◆ Your instructions
Please give back word for word the lines below, from the first one through the one with "signature = part[:last_bracket].strip()".

◆ Data for processing
-- pv_equiv track=rewrite | github.com/mozilla-services/socorro | webapp-django/crashstats/crashstats/management/commands/bugassociations.py | find_signatures
-- ===== SOURCE A (Python) =====
-- def find_signatures(content):
--     """Return a set of signatures found inside a string
--
--     Signatures are found between `[@` and `]`. There can be any number of them
--     in the content.
--
--     Example:
--
--     >>> find_signatures("some [@ signature] [@ another] and [@ even::this[] ]")
--     set(['signature', 'another', 'even::this[]'])
--
--     """
--     if not content:
--         return set()
--
--     signatures = set()
--     parts = content.split("[@")
--
--     # NOTE(willkg): Because we use split, the first item in the list is always
--     # a non-signature--so skip it.
--     for part in parts[1:]:
--         try:
--             last_bracket = part.rindex("]")
--             signature = part[:last_bracket].strip()
--             signatures.add(signature)
--         except ValueError:
--             # Raised if ']' is not found in the string. In that case, we
--             # simply ignore this malformed part.
--             pass
--     return signatures
-- ===== SOURCE B (Python) =====
-- def find_signatures(content):
--     """One-pass state machine: scan once, tracking the current segment and the
--     position of the last ']' seen, instead of split('[@') + rindex per part."""
--     sigs = set()
--     buf = None   # text of the current '[@'-segment; None = before the first '[@'
--     last = -1    # index in buf of the last ']' seen so far
--     i = 0
--     n = len(content) if content else 0
--     while i < n:
--         if content.startswith("[@", i):
--             if buf is not None and last != -1:
--                 sigs.add(buf[:last].strip())
--             buf = ""
--             last = -1
--             i += 2
--         else:
--             if buf is not None:
--                 if content[i] == "]":
--                     last = len(buf)
--                 buf += content[i]
--             i += 1
--     if buf is not None and last != -1:
--         sigs.add(buf[:last].strip())
--     return sigs
-- ===== Notes on version B (the rewrite author's own statement) =====
-- stated objective: alternative
-- what changed: Replaces split('[@') plus a per-part rindex(']') scan with a single left-to-right state-machine pass that tracks the current segment and the position of the last ']' online.
import Mathlib
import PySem

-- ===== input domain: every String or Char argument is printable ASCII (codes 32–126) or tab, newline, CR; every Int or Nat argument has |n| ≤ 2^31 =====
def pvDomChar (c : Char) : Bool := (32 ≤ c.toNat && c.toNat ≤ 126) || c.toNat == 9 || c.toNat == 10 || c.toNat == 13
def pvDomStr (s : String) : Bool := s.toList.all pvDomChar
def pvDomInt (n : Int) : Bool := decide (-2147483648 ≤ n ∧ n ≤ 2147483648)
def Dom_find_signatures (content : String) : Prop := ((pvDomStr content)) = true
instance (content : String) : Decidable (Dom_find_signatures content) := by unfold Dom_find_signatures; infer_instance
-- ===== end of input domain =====

-- B replaces split("[@") + per-part rindex by a single left-to-right scan that tracks
-- the current segment and the position of the last ']' online (objective: alternative).

-- lemma used by the ports' termination proofs
theorem pvPrefixTwoLe {l : List Char} (h : (['[', '@'] : List Char).isPrefixOf l = true) :
    2 ≤ l.length := by
  have hp : (['[', '@'] : List Char) <+: l := by
    simpa using List.isPrefixOf_iff_prefix.mp h
  simpa using hp.length_le

-- ===== PORT A =====
-- body of A's loop: try part.rindex("]") … except ValueError: pass
def pvStepA (sigs : PySem.Set (List Char)) (part : List Char) : PySem.Set (List Char) :=
  let lb := PySem.Chars.rfind part [']']
  if lb = -1 then sigs
  else PySem.Set.add sigs (PySem.Chars.strip (PySem.List.slice part none (some lb)))

def find_signatures (content : String) : List String :=
  if content = "" then []
  else
    (((PySem.Chars.splitOn content.toList ['[', '@']).drop 1).foldl pvStepA
        (PySem.Set.ofList [])).map String.ofList

-- ===== PORT B =====
-- close the current segment: add buf[:last].strip() unless no ']' was seen (last = -1)
def pvFinish (sigs : PySem.Set (List Char)) (buf : List Char) (last : Int) : PySem.Set (List Char) :=
  if last = -1 then sigs
  else PySem.Set.add sigs (PySem.Chars.strip (PySem.List.slice buf none (some last)))

-- the while-loop of B: state = (remaining input, current segment buf with index of last ']', sigs)
def pvScan : List Char → Option (List Char × Int) → PySem.Set (List Char) → PySem.Set (List Char)
  | l, st, sigs =>
    if h : (['[', '@'] : List Char).isPrefixOf l then
      pvScan (l.drop 2) (some ([], -1))
        (match st with
         | none => sigs
         | some (buf, last) => pvFinish sigs buf last)
    else
      match l with
      | [] =>
        (match st with
         | none => sigs
         | some (buf, last) => pvFinish sigs buf last)
      | c :: r =>
        match st with
        | none => pvScan r none sigs
        | some (buf, last) =>
            pvScan r (some (buf ++ [c], if c = ']' then (buf.length : Int) else last)) sigs
  termination_by l _ _ => l.length
  decreasing_by
  · have := pvPrefixTwoLe h; simp; omega
  · simp
  · simp

def find_signatures_alt (content : String) : List String :=
  (pvScan content.toList none (PySem.Set.ofList [])).map String.ofList

-- ===== PRECONDITION & SPEC =====
def Spec_find_signatures (content : String) (out : List String) : Prop := out = find_signatures_alt content
instance (content : String) (out : List String) : Decidable (Spec_find_signatures content out) := by unfold Spec_find_signatures; infer_instance

-- ===== CLAIM (what is proved, stated in full; the proofs are below) =====
def Claim_equal_find_signatures : Prop := ∀ (content : String), Dom_find_signatures content → Spec_find_signatures content (find_signatures content)

-- ===== LEMMAS AND PROOFS =====

-- proof-side re-statement of str.split("[@") as a fuel-free recursion
def pvParts : List Char → List Char → List (List Char)
  | l, cur =>
    if h : (['[', '@'] : List Char).isPrefixOf l then
      cur.reverse :: pvParts (l.drop 2) []
    else
      match l with
      | [] => [cur.reverse]
      | c :: r => pvParts r (c :: cur)
  termination_by l _ => l.length
  decreasing_by
  · have := pvPrefixTwoLe h; simp; omega
  · simp

theorem pvSplitOnGo_eq_parts (fuel : Nat) :
    ∀ (l cur : List Char) (acc : List (List Char)), l.length < fuel →
      PySem.Chars.splitOn.go ['[', '@'] fuel l cur acc = acc.reverse ++ pvParts l cur := by
  induction fuel with
  | zero => intro l cur acc h; omega
  | succ n ih =>
    intro l cur acc h
    rw [pvParts]
    cases l with
    | nil =>
      simp [PySem.Chars.splitOn.go]
    | cons c r =>
      rw [PySem.Chars.splitOn.go]
      by_cases hp : (['[', '@'] : List Char).isPrefixOf (c :: r)
      · have h2 := pvPrefixTwoLe hp
        simp only [hp, if_pos, dif_pos]
        have hsep : (['[', '@'] : List Char).length = 2 := rfl
        rw [hsep, ih ((c :: r).drop 2) [] (cur.reverse :: acc) (by simp at h h2 ⊢; omega)]
        simp
      · simp only [hp, if_neg, dif_neg, Bool.false_eq_true, not_false_iff]
        rw [ih r (c :: cur) acc (by simp at h ⊢; omega)]

theorem pvSplitOn_eq_parts (s : List Char) :
    PySem.Chars.splitOn s ['[', '@'] = pvParts s [] := by
  rw [PySem.Chars.splitOn, pvSplitOnGo_eq_parts (s.length + 1) s [] [] (by omega)]
  simp

theorem pvRfindGo_zero (s sub : List Char) :
    PySem.Chars.rfind.go s sub 0 = if sub.isPrefixOf s then 0 else -1 := by
  rw [PySem.Chars.rfind.go]

theorem pvRfindGo_succ (s sub : List Char) (j : Nat) :
    PySem.Chars.rfind.go s sub (j + 1)
      = if sub.isPrefixOf (s.drop (j + 1)) then ((j : Int) + 1) else PySem.Chars.rfind.go s sub j := by
  rw [PySem.Chars.rfind.go]
  norm_num

theorem pvRfindGo_append (xs : List Char) (c d : Char) :
    ∀ j, j < xs.length →
      PySem.Chars.rfind.go (xs ++ [c]) [d] j = PySem.Chars.rfind.go xs [d] j := by
  intro j
  induction j with
  | zero =>
    intro hj
    cases xs with
    | nil => simp at hj
    | cons a t => simp [pvRfindGo_zero, List.isPrefixOf]
  | succ m ih =>
    intro hj
    have hd : List.drop (m + 1) (xs ++ [c]) = List.drop (m + 1) xs ++ [c] := by
      rw [List.drop_append_of_le_length (by omega)]
    rw [pvRfindGo_succ, pvRfindGo_succ, hd]
    obtain ⟨a, t, ht⟩ : ∃ a t, List.drop (m + 1) xs = a :: t := by
      cases hdrop : List.drop (m + 1) xs with
      | nil => have := List.drop_eq_nil_iff.mp hdrop; omega
      | cons a t => exact ⟨a, t, rfl⟩
    rw [ht]
    simp only [List.cons_append, List.isPrefixOf, Bool.and_true]
    split
    · rfl
    · exact ih (by omega)

theorem pvRfind_append (xs : List Char) (c d : Char) :
    PySem.Chars.rfind (xs ++ [c]) [d] =
      if c = d then (xs.length : Int) else PySem.Chars.rfind xs [d] := by
  rw [PySem.Chars.rfind, PySem.Chars.rfind]
  have hlen : (xs ++ [c]).length = xs.length + 1 := by simp
  rw [hlen, pvRfindGo_succ]
  have h1 : List.drop (xs.length + 1) (xs ++ [c]) = [] :=
    List.drop_eq_nil_iff.mpr (by simp)
  rw [h1]
  simp only [List.isPrefixOf, Bool.false_eq_true, if_false]
  cases xs with
  | nil =>
    have hc : (([] : List Char) ++ [c]) = [c] := by simp
    have h0 : ([] : List Char).length = 0 := rfl
    rw [hc, h0, pvRfindGo_zero, pvRfindGo_zero]
    simp only [List.isPrefixOf, Bool.and_true, beq_iff_eq, Bool.false_eq_true, if_false,
      Nat.cast_zero]
    by_cases hcd : d = c
    · simp [hcd]
    · have : ¬ c = d := fun h => hcd h.symm
      simp [hcd, this]
  | cons a t =>
    have hl2 : (a :: t).length = t.length + 1 := by simp
    rw [hl2, pvRfindGo_succ, pvRfindGo_succ]
    have h2 : List.drop (t.length + 1) ((a :: t) ++ [c]) = [c] := by simp
    have h3 : List.drop (t.length + 1) (a :: t) = [] :=
      List.drop_eq_nil_iff.mpr (by simp)
    rw [h2, h3]
    simp only [List.isPrefixOf, Bool.and_true, beq_iff_eq, Bool.false_eq_true, if_false]
    rw [pvRfindGo_append (a :: t) c d t.length (by simp)]
    by_cases hc : d = c
    · simp [hc]
    · have hc' : ¬ c = d := fun h => hc h.symm
      simp [hc, hc']

theorem pvRfind_nil (d : Char) : PySem.Chars.rfind [] [d] = -1 := by
  rw [PySem.Chars.rfind]
  simp [pvRfindGo_zero, List.isPrefixOf]

theorem pvStepA_eq_finish (sigs : PySem.Set (List Char)) (part : List Char) :
    pvStepA sigs part = pvFinish sigs part (PySem.Chars.rfind part [']']) := rfl

theorem pvScan_some (n : Nat) :
    ∀ (l : List Char), l.length ≤ n → ∀ (buf : List Char) (sigs : PySem.Set (List Char)),
      pvScan l (some (buf, PySem.Chars.rfind buf [']'])) sigs
        = (pvParts l buf.reverse).foldl pvStepA sigs := by
  induction n with
  | zero =>
    intro l hl buf sigs
    have : l = [] := List.length_eq_zero_iff.mp (by omega)
    subst this
    rw [pvScan, pvParts]
    simp [pvStepA_eq_finish]
  | succ n ih =>
    intro l hl buf sigs
    by_cases hp : (['[', '@'] : List Char).isPrefixOf l
    · have h2 := pvPrefixTwoLe hp
      rw [pvScan, pvParts]
      simp only [hp, dif_pos]
      have hnil : (-1 : Int) = PySem.Chars.rfind [] [']'] := (pvRfind_nil ']').symm
      rw [hnil, ih (l.drop 2) (by simp; omega) [] (pvFinish sigs buf (PySem.Chars.rfind buf [']']))]
      simp [pvStepA_eq_finish]
    · cases l with
      | nil =>
        rw [pvScan, pvParts]
        simp [hp, pvStepA_eq_finish]
      | cons c r =>
        rw [pvScan, pvParts]
        simp only [hp, dif_neg, Bool.false_eq_true, not_false_iff]
        have hif : (if c = ']' then (buf.length : Int) else PySem.Chars.rfind buf [']'])
            = PySem.Chars.rfind (buf ++ [c]) [']'] := by
          rw [pvRfind_append]
        rw [hif, ih r (by simp at hl; omega) (buf ++ [c]) sigs]
        simp

theorem pvScan_none (n : Nat) :
    ∀ (l : List Char), l.length ≤ n → ∀ (cur : List Char) (sigs : PySem.Set (List Char)),
      pvScan l none sigs = ((pvParts l cur).drop 1).foldl pvStepA sigs := by
  induction n with
  | zero =>
    intro l hl cur sigs
    have : l = [] := List.length_eq_zero_iff.mp (by omega)
    subst this
    rw [pvScan, pvParts]
    simp
  | succ n ih =>
    intro l hl cur sigs
    by_cases hp : (['[', '@'] : List Char).isPrefixOf l
    · have h2 := pvPrefixTwoLe hp
      rw [pvScan, pvParts]
      simp only [hp, dif_pos]
      have hnil : (-1 : Int) = PySem.Chars.rfind [] [']'] := (pvRfind_nil ']').symm
      rw [hnil, pvScan_some n (l.drop 2) (by simp; omega) [] sigs]
      simp
    · cases l with
      | nil =>
        rw [pvScan, pvParts]
        simp [hp]
      | cons c r =>
        rw [pvScan, pvParts]
        simp only [hp, dif_neg, Bool.false_eq_true, not_false_iff]
        exact ih r (by simp at hl; omega) (c :: cur) sigs

-- ===== VERDICT (by name: the statement is the Claim_ definition above) =====
theorem find_signatures_spec : Claim_equal_find_signatures := by
  intro content _dom
  unfold Spec_find_signatures find_signatures find_signatures_alt
  by_cases h : content = ""
  · subst h
    rw [pvScan]
    simp
  · simp only [h, if_false]
    rw [pvSplitOn_eq_parts,
        pvScan_none content.toList.length content.toList (le_refl _) [] (PySem.Set.ofList [])]
-- pv_equiv track=rewrite | github.com/lucadivit/HowIFixYouCode | part_2/hamming_code.py | _vector_matrix_product
-- ===== SOURCE A (Python) =====
-- from typing import List, Tuple
--
-- def _validate(bits: List[int]) -> None:
--     if not bits:
--         raise ValueError("Message must not be empty")
--     if any(bit not in (0, 1) for bit in bits):
--         raise ValueError("Message must be a list of 0 and 1")
--
-- def _vector_matrix_product(vector: List[int], matrix: List[List[int]]) -> List[int]:
--     _validate(bits=vector)
--     cols = len(matrix[0])
--     result = []
--     for col_idx in range(cols):
--         value = 0
--         for row_idx, bit in enumerate(vector):
--             value += bit * matrix[row_idx][col_idx]
--         value = value % 2
--         result.append(value)
--     return result
-- ===== SOURCE B (Python) =====
-- from typing import List
--
-- def _validate(bits: List[int]) -> None:
--     if not bits:
--         raise ValueError("Message must not be empty")
--     if any(bit not in (0, 1) for bit in bits):
--         raise ValueError("Message must be a list of 0 and 1")
--
-- def _vector_matrix_product(vector: List[int], matrix: List[List[int]]) -> List[int]:
--     _validate(bits=vector)
--     result = [0] * len(matrix[0])
--     for row, bit in zip(matrix, vector):
--         if bit == 1:
--             result = [acc + x for acc, x in zip(result, row)]
--     return [v % 2 for v in result]
-- ===== Notes on version B (the rewrite author's own statement) =====
-- stated objective: alternative
-- what changed: Instead of computing each output column with its own inner scan over the vector (column-major, per-column scalar), B keeps one accumulator vector, iterates row-major over zip(matrix, vector), adds a matrix row elementwise only when its bit is 1, and applies mod 2 once at the end.
import Mathlib
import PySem

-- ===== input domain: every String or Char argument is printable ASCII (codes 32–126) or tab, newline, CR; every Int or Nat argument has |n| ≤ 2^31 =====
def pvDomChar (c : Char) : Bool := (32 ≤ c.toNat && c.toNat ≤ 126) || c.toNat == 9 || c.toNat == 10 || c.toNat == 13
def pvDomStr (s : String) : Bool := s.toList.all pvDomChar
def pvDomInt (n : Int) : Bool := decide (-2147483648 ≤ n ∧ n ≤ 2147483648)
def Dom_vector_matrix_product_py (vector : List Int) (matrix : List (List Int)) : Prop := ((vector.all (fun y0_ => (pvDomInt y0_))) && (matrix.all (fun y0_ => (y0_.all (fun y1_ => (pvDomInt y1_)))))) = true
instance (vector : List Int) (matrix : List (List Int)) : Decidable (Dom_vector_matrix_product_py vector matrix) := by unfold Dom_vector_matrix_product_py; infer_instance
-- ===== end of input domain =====

-- B builds the result as one accumulator vector: it skips rows whose bit is 0 and adds
-- selected matrix rows elementwise, taking mod 2 once at the end (objective: alternative
-- decomposition, row-major single accumulator instead of an independent per-column scan).

-- ===== PORT A =====
def vector_matrix_product_py (vector : List Int) (matrix : List (List Int)) : List Int :=
  let cols := ((PySem.List.pyGet? matrix 0).getD []).length
  (PySem.List.pyRange 0 cols 1).foldl (fun result col_idx =>
    let value := (PySem.List.enumerate vector 0).foldl
      (fun value p =>
        value + p.2 * (PySem.List.pyGet? ((PySem.List.pyGet? matrix p.1).getD []) col_idx).getD 0) 0
    result ++ [PySem.Int.mod value 2]) []

-- ===== PORT B =====
def vector_matrix_product_py_alt (vector : List Int) (matrix : List (List Int)) : List Int :=
  let init := List.replicate ((PySem.List.pyGet? matrix 0).getD []).length (0 : Int)
  ((matrix.zip vector).foldl (fun result p =>
      if p.2 == 1 then (result.zip p.1).map (fun q => q.1 + q.2) else result) init).map
    (fun v => PySem.Int.mod v 2)

-- ===== PRECONDITION & SPEC =====
-- Pre_ excludes exactly the inputs where A raises: ValueError from _validate (empty vector
-- or a non-0/1 bit) and IndexError from matrix indexing (empty matrix, or — when the first
-- row is nonempty — a vector longer than the matrix or one of the first len(vector) rows
-- shorter than the first row).
def Pre_vector_matrix_product_py (vector : List Int) (matrix : List (List Int)) : Prop :=
  vector ≠ [] ∧ (∀ b ∈ vector, b = 0 ∨ b = 1) ∧ matrix ≠ [] ∧
    (matrix.headI.length = 0 ∨
      (vector.length ≤ matrix.length ∧
        ∀ row ∈ matrix.take vector.length, matrix.headI.length ≤ row.length))
instance (vector : List Int) (matrix : List (List Int)) : Decidable (Pre_vector_matrix_product_py vector matrix) := by unfold Pre_vector_matrix_product_py; infer_instance

def pvWitness_vector_matrix_product_py : List Int × List (List Int) :=
  ([1, 0, 1], [[1, 0], [1, 1], [0, 1]])

def Spec_vector_matrix_product_py (vector : List Int) (matrix : List (List Int)) (out : List Int) : Prop := out = vector_matrix_product_py_alt vector matrix
instance (vector : List Int) (matrix : List (List Int)) (out : List Int) : Decidable (Spec_vector_matrix_product_py vector matrix out) := by unfold Spec_vector_matrix_product_py; infer_instance

-- ===== CLAIM (what is proved, stated in full; the proofs are below) =====
def Claim_equal_vector_matrix_product_py : Prop := ∀ (vector : List Int) (matrix : List (List Int)), Dom_vector_matrix_product_py vector matrix → Pre_vector_matrix_product_py vector matrix → Spec_vector_matrix_product_py vector matrix (vector_matrix_product_py vector matrix)

-- ===== LEMMAS AND PROOFS =====

-- A's outer loop appends one element per column: it is a map.
theorem foldl_append_map {α β : Type} (f : α → β) :
    ∀ (l : List α) (init : List β),
      l.foldl (fun r x => r ++ [f x]) init = init ++ l.map f := by
  intro l
  induction l with
  | nil => simp
  | cons x xs ih => intro init; simp [List.foldl_cons, ih]

-- zipping only consumes the first |bs| elements of as.
theorem zip_eq_take_zip {α β : Type} :
    ∀ (as : List α) (bs : List β), as.zip bs = (as.take bs.length).zip bs := by
  intro as
  induction as with
  | nil => simp
  | cons a as ih =>
      intro bs
      cases bs with
      | nil => simp
      | cons b bs => simp [List.zip_cons_cons, ih bs]

-- A's inner loop over enumerate(vector), indexing matrix at s, s+1, …, equals a fold
-- over (matrix.drop s).zip bits.
theorem aInner_eq_zip (matrix : List (List Int)) (c : Int) :
    ∀ (bits : List Int) (s : Nat) (v : Int), s + bits.length ≤ matrix.length →
      (PySem.List.enumerate bits (s : Int)).foldl
          (fun v p =>
            v + p.2 * (PySem.List.pyGet? ((PySem.List.pyGet? matrix p.1).getD []) c).getD 0) v
        = ((matrix.drop s).zip bits).foldl
            (fun v q => v + q.2 * (PySem.List.pyGet? q.1 c).getD 0) v := by
  intro bits
  induction bits with
  | nil => intro s v _; simp [PySem.List.enumerate_nil]
  | cons b bs ih =>
      intro s v hlen
      have hs : s < matrix.length := by simp at hlen; omega
      have hdrop : matrix.drop s = matrix[s] :: matrix.drop (s + 1) :=
        List.drop_eq_getElem_cons hs
      rw [PySem.List.enumerate_cons, hdrop]
      simp only [List.zip_cons_cons, List.foldl_cons]
      have : ((s : Int) + 1) = ((s + 1 : Nat) : Int) := by push_cast; ring
      rw [this, ih (s + 1) _ (by simp at hlen ⊢; omega)]
      simp [hs]

-- pull a constant head summand out of the additive fold
theorem foldl_add_pull {α : Type} (g : α → Int) :
    ∀ (l : List α) (a : Int),
      l.foldl (fun v q => v + g q) a = a + l.foldl (fun v q => v + g q) 0 := by
  intro l
  induction l with
  | nil => simp
  | cons q l ih =>
      intro a
      simp only [List.foldl_cons]
      rw [ih (a + g q), ih (0 + g q)]
      ring

-- B's accumulator fold, read off pointwise.
theorem bfold_eq_map :
    ∀ (pairs : List (List Int × Int)) (acc : List Int),
      (∀ p ∈ pairs, p.2 = 0 ∨ p.2 = 1) →
      (∀ p ∈ pairs, acc.length ≤ p.1.length) →
      pairs.foldl (fun result p =>
          if p.2 == 1 then (result.zip p.1).map (fun q => q.1 + q.2) else result) acc
        = (List.range acc.length).map (fun j =>
            acc.getD j 0 + pairs.foldl
              (fun v q => v + q.2 * (PySem.List.pyGet? q.1 (j : Int)).getD 0) 0) := by
  intro pairs
  induction pairs with
  | nil =>
      intro acc _ _
      simp only [List.foldl_nil]
      apply List.ext_getElem (by simp)
      intro j h1 h2
      simp at h2
      simp [h2]
  | cons p ps ih =>
      intro acc hbits hlen
      have hplen : acc.length ≤ p.1.length := hlen p (by simp)
      simp only [List.foldl_cons]
      rcases hbits p (by simp) with h0 | h1
      · -- bit 0: accumulator unchanged, contribution 0
        rw [if_neg (by simp [h0])]
        rw [ih acc (fun q hq => hbits q (by simp [hq])) (fun q hq => hlen q (by simp [hq]))]
        apply List.map_congr_left
        intro j _
        rw [foldl_add_pull (fun q => q.2 * (PySem.List.pyGet? q.1 (j : Int)).getD 0) ps
          (0 + p.2 * (PySem.List.pyGet? p.1 (j : Int)).getD 0)]
        simp [h0]
      · -- bit 1: add the row elementwise
        rw [if_pos (by simp [h1])]
        have hlen' : ((acc.zip p.1).map (fun q => q.1 + q.2)).length = acc.length := by
          simp; omega
        rw [ih _ (fun q hq => hbits q (by simp [hq]))
          (fun q hq => by rw [hlen']; exact hlen q (by simp [hq]))]
        rw [hlen']
        apply List.map_congr_left
        intro j hj
        simp only [List.mem_range] at hj
        have hj' : j < p.1.length := lt_of_lt_of_le hj hplen
        rw [foldl_add_pull (fun q => q.2 * (PySem.List.pyGet? q.1 (j : Int)).getD 0) ps
          (0 + p.2 * (PySem.List.pyGet? p.1 (j : Int)).getD 0)]
        have : ((acc.zip p.1).map (fun q => q.1 + q.2)).getD j 0 = acc[j]! + p.1[j]! := by
          rw [List.getD_eq_getElem _ _ (by rw [hlen']; exact hj)]
          simp [List.getElem_zip, hj, hj', List.getElem!_eq_getElem?_getD,
            List.getElem?_eq_getElem]
        rw [this]
        rw [List.getD_eq_getElem _ _ hj]
        simp [h1, PySem.List.pyGet?_natCast, hj', List.getElem?_eq_getElem,
          List.getElem!_eq_getElem?_getD]
        rw [List.getElem?_eq_getElem hj]
        simp only [Option.getD_some]
        ring

theorem vector_matrix_product_py_spec : Claim_equal_vector_matrix_product_py := by
  intro vector matrix _ hpre
  obtain ⟨hvne, hbits, hmne, hshape⟩ := hpre
  obtain ⟨r0, mrest, rfl⟩ : ∃ r0 mrest, matrix = r0 :: mrest := by
    cases matrix with
    | nil => exact absurd rfl hmne
    | cons a l => exact ⟨a, l, rfl⟩
  simp only [List.headI] at hshape
  show Spec_vector_matrix_product_py _ _ _
  unfold Spec_vector_matrix_product_py vector_matrix_product_py vector_matrix_product_py_alt
  have hhead : (PySem.List.pyGet? (r0 :: mrest) 0).getD [] = r0 := by
    simp [PySem.List.pyGet?, PySem.List.pyIdx?]
  simp only [hhead]
  -- rewrite A into a map over columns
  rw [foldl_append_map, List.nil_append]
  have hrange : PySem.List.pyRange 0 (r0.length : Int) 1
      = List.map (fun k : Nat => (k : Int)) (List.range r0.length) := by
    rw [PySem.List.pyRange_one]
    apply List.map_congr_left
    intro a _
    omega
  rw [hrange, List.map_map]
  -- B side via bfold_eq_map
  have hzip : (r0 :: mrest).zip vector = ((r0 :: mrest).take vector.length).zip vector :=
    zip_eq_take_zip _ vector
  have hrows : ∀ p ∈ (r0 :: mrest).zip vector, r0.length ≤ p.1.length := by
    intro p hp
    rcases hshape with h | ⟨_, hr⟩
    · simp [h]
    · rw [hzip] at hp
      exact hr p.1 (List.of_mem_zip hp).1
  have hbits' : ∀ p ∈ (r0 :: mrest).zip vector, p.2 = 0 ∨ p.2 = 1 := by
    intro p hp; exact hbits p.2 (List.of_mem_zip hp).2
  rw [bfold_eq_map ((r0 :: mrest).zip vector) (List.replicate r0.length 0) hbits'
    (fun p hp => by simpa using hrows p hp)]
  rw [List.length_replicate, List.map_map]
  apply List.map_congr_left
  intro j hj
  simp only [List.mem_range] at hj
  simp only [Function.comp]
  congr 1
  -- A's inner sum equals B's zip sum at column j
  have hveclen : vector.length ≤ (r0 :: mrest).length := by
    rcases hshape with h | ⟨h, _⟩
    · omega
    · exact h
  have hA := aInner_eq_zip (r0 :: mrest) (j : Int) vector 0 0 (by simpa using hveclen)
  simp only [Nat.cast_zero] at hA
  rw [hA, List.drop_zero]
  rw [List.getD_replicate _ hj]
  rw [zero_add]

◆ Output of the task
-- pv_equiv track=rewrite | github.com/mozilla-services/socorro | webapp-django/crashstats/crashstats/management/commands/bugassociations.py | find_signatures
-- ===== SOURCE A (Python) =====
-- def find_signatures(content):
--     """Return a set of signatures found inside a string
--
--     Signatures are found between `[@` and `]`. There can be any number of them
--     in the content.
--
--     Example:
--
--     >>> find_signatures("some [@ signature] [@ another] and [@ even::this[] ]")
--     set(['signature', 'another', 'even::this[]'])
--
--     """
--     if not content:
--         return set()
--
--     signatures = set()
--     parts = content.split("[@")
--
--     # NOTE(willkg): Because we use split, the first item in the list is always
--     # a non-signature--so skip it.
--     for part in parts[1:]:
--         try:
--             last_bracket = part.rindex("]")
--             signature = part[:last_bracket].strip()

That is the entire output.